-- pv_equiv track=rewrite | github.com/MarcBaumholz/template-mcp | tools/shared_utilities/field_extractor.py | analyze_field_relationships
-- ===== SOURCE A (Python) =====
-- from typing import Dict, Any, List, Set, Optional, Tuple
--
-- def analyze_field_relationships(fields: List[str]) -> Dict[str, List[str]]:
--     """Analyze relationships between fields"""
--     relationships = {}
--
--     for field in fields:
--         field_name = field.split(".")[-1].lower()
--
--         # Find related fields
--         related = []
--         for other_field in fields:
--             if field == other_field:
--                 continue
--
--             other_name = other_field.split(".")[-1].lower()
--
--             # Check for common prefixes/suffixes
--             if (field_name.endswith("_id") and other_name.startswith(field_name[:-3])) or \
--                (other_name.endswith("_id") and field_name.startswith(other_name[:-3])):
--                 related.append(other_field)
--
--         if related:
--             relationships[field] = related
--
--     return relationships
-- ===== SOURCE B (Python) =====
-- def analyze_field_relationships(fields):
--     """Analyze relationships between fields via inverted prefix indexes.
--
--     Instead of comparing every pair of fields, build two hash indexes in one
--     pass -- every prefix of every lowered name -> field indices, and prefix of
--     each '_id' name -> indices of those '_id' fields.  A field's matches are
--     then direct dictionary lookups; the union of hit indices, sorted, restores
--     the original field order.
--     """
--     names = [f.split(".")[-1].lower() for f in fields]
--     by_prefix = {}      # every prefix q of names[i]  -> [i, ...]
--     id_by_prefix = {}   # names[i][:-3] for '_id' i   -> [i, ...]
--     for i, nm in enumerate(names):
--         for k in range(len(nm) + 1):
--             by_prefix.setdefault(nm[:k], []).append(i)
--         if nm.endswith("_id"):
--             id_by_prefix.setdefault(nm[:-3], []).append(i)
--     relationships = {}
--     for i, f in enumerate(fields):
--         nm = names[i]
--         hits = set()
--         if nm.endswith("_id"):
--             hits.update(by_prefix.get(nm[:-3], ()))
--         for k in range(len(nm) + 1):
--             hits.update(id_by_prefix.get(nm[:k], ()))
--         related = [fields[j] for j in sorted(hits) if fields[j] != f]
--         if related:
--             relationships[f] = related
--     return relationships
-- ===== Notes on version B (the rewrite author's own statement) =====
-- stated objective: faster
-- what changed: B replaces A's all-pairs comparison loop by two inverted hash indexes built in one pass (every prefix of every lowered name -> field indices, and each '_id' name's stem -> indices), answers each field's matches by direct dictionary lookups, and restores A's output order by sorting the hit indices.
import Mathlib
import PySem

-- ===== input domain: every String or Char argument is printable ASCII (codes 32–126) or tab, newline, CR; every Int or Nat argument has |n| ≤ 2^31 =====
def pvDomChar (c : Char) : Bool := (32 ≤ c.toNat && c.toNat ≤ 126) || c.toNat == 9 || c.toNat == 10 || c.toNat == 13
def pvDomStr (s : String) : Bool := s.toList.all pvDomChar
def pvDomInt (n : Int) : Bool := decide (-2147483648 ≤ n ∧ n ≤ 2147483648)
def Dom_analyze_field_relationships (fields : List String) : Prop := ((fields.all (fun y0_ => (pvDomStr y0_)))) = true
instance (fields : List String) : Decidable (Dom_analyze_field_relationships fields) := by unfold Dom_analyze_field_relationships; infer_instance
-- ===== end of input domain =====

-- B replaces A's all-pairs scan by two inverted prefix indexes (hash maps built in one
-- pass); each field's matches are then direct dictionary lookups whose hit indices,
-- sorted, restore the original order — measurably faster; same return value.

-- f.split(".")[-1].lower() — split? with sep "." is always `some` of a nonempty list,
-- so the two getD defaults are never taken
def pvNameOf (f : String) : String :=
  PySem.Str.lower ((PySem.List.pyGet? ((PySem.Str.split? f ".").getD []) (-1)).getD "")
-- pv_equiv track=rewrite | github.com/KuaaPoH/DGA | testdvrp.py | get_total_cost
-- ===== SOURCE A (Python) =====
-- def get_total_cost(routes, c, d):
--     total = 0
--     for r in routes:
--         if not r: continue
--         cost = c[0][r[0]] + d[r[0]]
--         for i in range(len(r) - 1): cost += c[r[i]][r[i+1]] + d[r[i+1]]
--         cost += c[r[-1]][0]; total += cost
--     return total
-- ===== SOURCE B (Python) =====
-- def get_total_cost(routes, c, d):
--     # Aggregate multiplicities first: count how often each directed edge and each
--     # customer node occurs across all routes, then charge each distinct edge/node once,
--     # multiplied by its count.
--     edges = []
--     nodes = []
--     for r in routes:
--         if not r:
--             continue
--         edges += zip([0] + r, r + [0])
--         nodes += r
--     ec = {}
--     for e in edges:
--         ec[e] = ec.get(e, 0) + 1
--     nc = {}
--     for x in nodes:
--         nc[x] = nc.get(x, 0) + 1
--     return sum(c[a][b] * k for (a, b), k in ec.items()) + sum(d[x] * k for x, k in nc.items())
-- ===== Notes on version B (the rewrite author's own statement) =====
-- stated objective: alternative
-- what changed: A accumulates each route's cost in one interleaved indexed loop (leading edge+demand, range(len(r)-1) inner loop, trailing edge); B instead collects all directed edges and visited nodes across routes, counts multiplicities in two dicts, and charges each distinct edge c[a][b] and node demand d[x] once multiplied by its count.
import Mathlib
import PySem

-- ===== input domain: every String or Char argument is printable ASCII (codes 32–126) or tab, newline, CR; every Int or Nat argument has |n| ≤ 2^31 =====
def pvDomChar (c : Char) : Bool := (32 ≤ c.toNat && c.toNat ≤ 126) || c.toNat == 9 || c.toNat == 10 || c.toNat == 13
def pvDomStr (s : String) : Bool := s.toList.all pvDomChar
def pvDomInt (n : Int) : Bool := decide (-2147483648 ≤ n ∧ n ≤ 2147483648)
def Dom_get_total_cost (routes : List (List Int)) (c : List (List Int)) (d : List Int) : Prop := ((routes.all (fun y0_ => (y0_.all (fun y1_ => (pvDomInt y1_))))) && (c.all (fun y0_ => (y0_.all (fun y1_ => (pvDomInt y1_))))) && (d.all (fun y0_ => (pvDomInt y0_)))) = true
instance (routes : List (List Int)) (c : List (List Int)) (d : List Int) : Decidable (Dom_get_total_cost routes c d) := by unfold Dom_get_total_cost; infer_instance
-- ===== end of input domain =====

-- B replaces A's interleaved per-route accumulation by a different algorithm: it collects all
-- directed edges and visited nodes, counts multiplicities in dicts, and charges each distinct
-- edge/node once times its count (objective: alternative, same asymptotic cost).


-- shared indexing helpers: c[a][b] and d[x] (total forms; Pre_ guarantees the lookups are in range)
def cAt (c : List (List Int)) (a b : Int) : Int :=
  PySem.List.pyGetD (PySem.List.pyGetD c a []) b 0

def dAt (d : List Int) (x : Int) : Int :=
  PySem.List.pyGetD d x 0

-- ===== PORT A =====
def get_total_cost (routes : List (List Int)) (c : List (List Int)) (d : List Int) : Int :=
  routes.foldl (fun total r =>
    if r = [] then total
    else
      let r0 := PySem.List.pyGetD r 0 0
      let cost := cAt c 0 r0 + dAt d r0
      let cost := (PySem.List.pyRange 0 ((r.length : Int) - 1) 1).foldl
        (fun cost i =>
          cost + (cAt c (PySem.List.pyGetD r i 0) (PySem.List.pyGetD r (i + 1) 0)
                  + dAt d (PySem.List.pyGetD r (i + 1) 0))) cost
      total + (cost + cAt c (PySem.List.pyGetD r (-1) 0) 0)) 0

-- ===== PORT B =====
-- the edge/node collection loop of Source B (edges += zip([0]+r, r+[0]); nodes += r)
def pvCollect (routes : List (List Int)) : List (Int × Int) × List Int :=
  routes.foldl (fun p r =>
    if r = [] then p else (p.1 ++ ((0 :: r).zip (r ++ [0])), p.2 ++ r)) ([], [])

def get_total_cost_alt (routes : List (List Int)) (c : List (List Int)) (d : List Int) : Int :=
  let en := pvCollect routes
  let ec := en.1.foldl (fun (m : PySem.Dict (Int × Int) Int) e => m.insert e (m.getD e 0 + 1)) PySem.Dict.empty
  let nc := en.2.foldl (fun (m : PySem.Dict Int Int) x => m.insert x (m.getD x 0 + 1)) PySem.Dict.empty
  (ec.items.map (fun p => cAt c p.1.1 p.1.2 * p.2)).sum
    + (nc.items.map (fun p => dAt d p.1 * p.2)).sum

-- ===== PRECONDITION & SPEC =====
-- Pre_: exactly the inputs on which A raises no IndexError — every demand index of every
-- nonempty route is in range for d, and every consecutive pair (a,b) of the padded path
-- [0]+r+[0] has a in range for c and b in range for the row c[a].
def Pre_get_total_cost (routes : List (List Int)) (c : List (List Int)) (d : List Int) : Prop :=
  ∀ r ∈ routes, r ≠ [] →
    (∀ x ∈ r, PySem.Raise.InRange d.length x) ∧
    (∀ p ∈ ((0 :: r ++ [0]).zip (r ++ [0])),
      PySem.Raise.InRange c.length p.1 ∧
      PySem.Raise.InRange ((PySem.List.pyGetD c p.1 []).length) p.2)

instance (routes : List (List Int)) (c : List (List Int)) (d : List Int) : Decidable (Pre_get_total_cost routes c d) := by
  unfold Pre_get_total_cost; infer_instance

def pvWitness_get_total_cost : List (List Int) × List (List Int) × List Int :=
  ([[1], [0, 1]], [[1, 2], [3, 4]], [5, 6])

def Spec_get_total_cost (routes : List (List Int)) (c : List (List Int)) (d : List Int) (out : Int) : Prop := out = get_total_cost_alt routes c d
instance (routes : List (List Int)) (c : List (List Int)) (d : List Int) (out : Int) : Decidable (Spec_get_total_cost routes c d out) := by unfold Spec_get_total_cost; infer_instance

-- ===== CLAIM (what is proved, stated in full; the proofs are below) =====
def Claim_equal_get_total_cost : Prop := ∀ (routes : List (List Int)) (c : List (List Int)) (d : List Int), Dom_get_total_cost routes c d → Pre_get_total_cost routes c d → Spec_get_total_cost routes c d (get_total_cost routes c d)

-- ===== LEMMAS AND PROOFS =====

-- summing f over the distinct elements weighted by multiplicity is summing f over the list
theorem sum_mul_count {α : Type} [DecidableEq α] [BEq α] [LawfulBEq α] (xs : List α) (f : α → Int) :
    ((PySem.Set.ofList xs).map (fun k => f k * (xs.count k : Int))).sum = (xs.map f).sum := by
  rw [Finset.sum_list_map_count xs f]
  rw [← List.sum_toFinset _ (PySem.Set.nodup_ofList xs)]
  have h : (PySem.Set.ofList xs).toFinset = xs.toFinset := by
    ext x; simp [PySem.Set.mem_ofList]
  rw [h]
  refine Finset.sum_congr rfl fun m _ => ?_
  have hc : @List.count α instBEqOfDecidableEq m xs = @List.count α _ m xs := by
    congr 1
    exact lawful_beq_subsingleton _ _
  simp [hc, mul_comm]

-- a counting loop's items, multiplied through f and summed, give the plain list sum
theorem counter_items_sum {α : Type} [DecidableEq α] [BEq α] [LawfulBEq α]
    (xs : List α) (f : α → Int) :
    ((xs.foldl (fun (m : PySem.Dict α Int) e => m.insert e (m.getD e 0 + 1)) PySem.Dict.empty).items.map
      (fun p => f p.1 * p.2)).sum = (xs.map f).sum := by
  rw [PySem.Dict.foldl_insert_getD_add_one_eq_counter, PySem.Dict.items_counter, List.map_map]
  exact sum_mul_count xs f

-- adjacent-pair sum, the shape A's per-route cost reduces to
def pairSum (c : List (List Int)) (l : List Int) : Int :=
  ((l.zip l.tail).map (fun p => cAt c p.1 p.2)).sum

lemma pairSum_cons₂ (c : List (List Int)) (x y : Int) (t : List Int) :
    pairSum c (x :: y :: t) = cAt c x y + pairSum c (y :: t) := by
  simp [pairSum]

-- appending a node at the end adds one trailing edge
lemma pairSum_append_singleton (c : List (List Int)) (l : List Int) (hl : l ≠ []) (b : Int) :
    pairSum c (l ++ [b]) = pairSum c l + cAt c (l.getLast hl) b := by
  induction l with
  | nil => exact absurd rfl hl
  | cons x t ih =>
    cases t with
    | nil => simp [pairSum]
    | cons y t' =>
      simp only [List.cons_append] at ih ⊢
      rw [pairSum_cons₂, pairSum_cons₂, ih (by simp), ← add_assoc]
      rfl

-- pairSum as an indexed sum over range (the shape A's inner loop produces)
lemma pairSum_eq_range (c : List (List Int)) :
    ∀ l : List Int,
      pairSum c l =
        ((List.range (l.length - 1)).map
          (fun k => cAt c (l.getD k 0) (l.getD (k + 1) 0))).sum := by
  intro l
  induction l with
  | nil => simp [pairSum]
  | cons x t ih =>
    cases t with
    | nil => simp [pairSum]
    | cons y t' =>
      rw [pairSum_cons₂, ih]
      have hlen : (x :: y :: t').length - 1 = ((y :: t').length - 1) + 1 := by simp
      rw [hlen, List.range_succ_eq_map, List.map_cons, List.sum_cons, List.map_map]
      congr 1

-- demand indices: the range form picks exactly the tail
lemma map_range_getD (t : List Int) :
    (List.range t.length).map (fun k => t.getD k 0) = t := by
  induction t with
  | nil => simp
  | cons a t ih =>
    simp only [List.length_cons]
    rw [List.range_succ_eq_map, List.map_cons, List.map_map]
    exact congrArg _ ih

lemma dsum_eq_range (d : List Int) (x : Int) (t : List Int) :
    ((List.range ((x :: t).length - 1)).map
      (fun k => dAt d ((x :: t).getD (k + 1) 0))).sum
      = (t.map (fun z => dAt d z)).sum := by
  have h : (List.range t.length).map (fun k => dAt d ((x :: t).getD (k + 1) 0))
      = t.map (fun z => dAt d z) := by
    calc (List.range t.length).map (fun k => dAt d ((x :: t).getD (k + 1) 0))
        = ((List.range t.length).map (fun k => t.getD k 0)).map (fun z => dAt d z) := by
          rw [List.map_map]; rfl
      _ = t.map (fun z => dAt d z) := by rw [map_range_getD]
  simp only [List.length_cons, Nat.add_sub_cancel]
  rw [h]

-- A's inner indexed loop, rewritten as two clean sums
lemma inner_loop_eq (c : List (List Int)) (d : List Int) (r : List Int) (hr : r ≠ []) (acc : Int) :
    (PySem.List.pyRange 0 ((r.length : Int) - 1) 1).foldl
      (fun cost i =>
        cost + (cAt c (PySem.List.pyGetD r i 0) (PySem.List.pyGetD r (i + 1) 0)
                + dAt d (PySem.List.pyGetD r (i + 1) 0))) acc
    = acc + pairSum c r + (r.tail.map (fun z => dAt d z)).sum := by
  obtain ⟨x, t, rfl⟩ := List.exists_cons_of_ne_nil hr
  have hlen : ((x :: t).length : Int) - 1 = (t.length : Int) := by simp
  rw [hlen, PySem.List.pyRange_zero_natCast, List.foldl_map, PySem.List.foldl_add]
  have hmap : (List.range t.length).map
      (fun k : Nat => cAt c (PySem.List.pyGetD (x :: t) ((k : Int)) 0) (PySem.List.pyGetD (x :: t) ((k : Int) + 1) 0)
                + dAt d (PySem.List.pyGetD (x :: t) ((k : Int) + 1) 0))
      = (List.range t.length).map
        (fun k => cAt c ((x :: t).getD k 0) ((x :: t).getD (k + 1) 0)
                  + dAt d ((x :: t).getD (k + 1) 0)) := by
    apply List.map_congr_left; intro k _
    have h1 : ((k : Int) + 1) = ((k + 1 : Nat) : Int) := by push_cast; ring
    rw [h1, PySem.List.pyGetD_natCast, PySem.List.pyGetD_natCast]
  rw [hmap, PySem.List.sum_map_add_int, pairSum_eq_range c (x :: t)]
  have hd := dsum_eq_range d x t
  simp only [List.length_cons, Nat.add_sub_cancel, List.tail_cons] at hd ⊢
  rw [hd]
  ring

-- B's per-route edge batch zip([0]+r, r+[0]) is the adjacent-pair sum of the padded path
lemma zipSum_eq_pairSum (c : List (List Int)) (r : List Int) :
    (((0 :: r).zip (r ++ [0])).map (fun p => cAt c p.1 p.2)).sum
      = pairSum c (0 :: (r ++ [0])) := by
  have hz : ((0 :: r) ++ [0]).zip ((r ++ [0]) ++ ([] : List Int))
      = (0 :: r).zip (r ++ [0]) ++ ([0] : List Int).zip ([] : List Int) := by
    apply List.zip_append
    simp
  simp only [List.zip_nil_right, List.append_nil] at hz
  simp only [pairSum, List.tail_cons]
  rw [show (0 : Int) :: (r ++ [0]) = (0 :: r) ++ [0] by simp, hz]

-- the padded-path pair sum decomposed into leading edge, interior, trailing edge
lemma pairSum_padded (c : List (List Int)) (r : List Int) (hr : r ≠ []) :
    pairSum c (0 :: (r ++ [0]))
      = cAt c 0 (r.getD 0 0) + pairSum c r + cAt c (r.getLast hr) 0 := by
  obtain ⟨x, t, rfl⟩ := List.exists_cons_of_ne_nil hr
  rw [show (0 : Int) :: ((x :: t) ++ [0]) = (0 :: x :: t) ++ [0] by simp,
    pairSum_append_singleton c (0 :: x :: t) (by simp), pairSum_cons₂]
  rw [List.getLast_cons (by simp)]
  simp

-- A's per-route body equals B's per-route edge batch plus B's demand batch
lemma body_eq (c : List (List Int)) (d : List Int) (r : List Int) (hr : r ≠ []) :
    ((PySem.List.pyRange 0 ((r.length : Int) - 1) 1).foldl
       (fun cost i =>
         cost + (cAt c (PySem.List.pyGetD r i 0) (PySem.List.pyGetD r (i + 1) 0)
                 + dAt d (PySem.List.pyGetD r (i + 1) 0)))
       (cAt c 0 (PySem.List.pyGetD r 0 0) + dAt d (PySem.List.pyGetD r 0 0)))
      + cAt c (PySem.List.pyGetD r (-1) 0) 0
    = (((0 :: r).zip (r ++ [0])).map (fun p => cAt c p.1 p.2)).sum
      + (r.map (fun z => dAt d z)).sum := by
  obtain ⟨x, t, rfl⟩ := List.exists_cons_of_ne_nil hr
  rw [inner_loop_eq c d (x :: t) (by simp), zipSum_eq_pairSum,
    pairSum_padded c (x :: t) (by simp)]
  rw [PySem.List.pyGetD_neg_one _ _ (by simp)]
  simp [PySem.List.pyGetD_zero_cons]
  ring

-- A equals the sums over B's collected edge and node lists
lemma total_eq_collect (routes : List (List Int)) (c : List (List Int)) (d : List Int) :
    get_total_cost routes c d
      = ((pvCollect routes).1.map (fun e => cAt c e.1 e.2)).sum
        + ((pvCollect routes).2.map (fun z => dAt d z)).sum := by
  unfold get_total_cost pvCollect
  induction routes using List.reverseRecOn with
  | nil => rfl
  | append_singleton rs r ih =>
    rw [List.foldl_append, List.foldl_append, ih]
    simp only [List.foldl_cons, List.foldl_nil]
    by_cases hr : r = []
    · simp [hr]
    · simp only [if_neg hr, List.map_append, List.sum_append]
      rw [body_eq c d r hr]
      ring

-- ===== VERDICT (by name: the statement is the Claim_ definition above) =====
theorem get_total_cost_spec : Claim_equal_get_total_cost := by
  intro routes c d hDom hPre
  clear hDom hPre
  unfold Spec_get_total_cost get_total_cost_alt
  have h1 := counter_items_sum (pvCollect routes).1 (fun e => cAt c e.1 e.2)
  have h2 := counter_items_sum (pvCollect routes).2 (fun z => dAt d z)
  simp only [] at h1 h2 ⊢
  rw [h1, h2]
  exact total_eq_collect routes c d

....................

# Try it
Output should match, line for line, the stretch of the material above from the line holding "pairSum_append_singleton c (0" through the line holding "clear hDom hPre".

# Answer to the problem
    pairSum_append_singleton c (0 :: x :: t) (by simp), pairSum_cons₂]
  rw [List.getLast_cons (by simp)]
  simp

-- A's per-route body equals B's per-route edge batch plus B's demand batch
lemma body_eq (c : List (List Int)) (d : List Int) (r : List Int) (hr : r ≠ []) :
    ((PySem.List.pyRange 0 ((r.length : Int) - 1) 1).foldl
       (fun cost i =>
         cost + (cAt c (PySem.List.pyGetD r i 0) (PySem.List.pyGetD r (i + 1) 0)
                 + dAt d (PySem.List.pyGetD r (i + 1) 0)))
       (cAt c 0 (PySem.List.pyGetD r 0 0) + dAt d (PySem.List.pyGetD r 0 0)))
      + cAt c (PySem.List.pyGetD r (-1) 0) 0
    = (((0 :: r).zip (r ++ [0])).map (fun p => cAt c p.1 p.2)).sum
      + (r.map (fun z => dAt d z)).sum := by
  obtain ⟨x, t, rfl⟩ := List.exists_cons_of_ne_nil hr
  rw [inner_loop_eq c d (x :: t) (by simp), zipSum_eq_pairSum,
    pairSum_padded c (x :: t) (by simp)]
  rw [PySem.List.pyGetD_neg_one _ _ (by simp)]
  simp [PySem.List.pyGetD_zero_cons]
  ring

-- A equals the sums over B's collected edge and node lists
lemma total_eq_collect (routes : List (List Int)) (c : List (List Int)) (d : List Int) :
    get_total_cost routes c d
      = ((pvCollect routes).1.map (fun e => cAt c e.1 e.2)).sum
        + ((pvCollect routes).2.map (fun z => dAt d z)).sum := by
  unfold get_total_cost pvCollect
  induction routes using List.reverseRecOn with
  | nil => rfl
  | append_singleton rs r ih =>
    rw [List.foldl_append, List.foldl_append, ih]
    simp only [List.foldl_cons, List.foldl_nil]
    by_cases hr : r = []
    · simp [hr]
    · simp only [if_neg hr, List.map_append, List.sum_append]
      rw [body_eq c d r hr]
      ring

-- ===== VERDICT (by name: the statement is the Claim_ definition above) =====
theorem get_total_cost_spec : Claim_equal_get_total_cost := by
  intro routes c d hDom hPre
  clear hDom hPre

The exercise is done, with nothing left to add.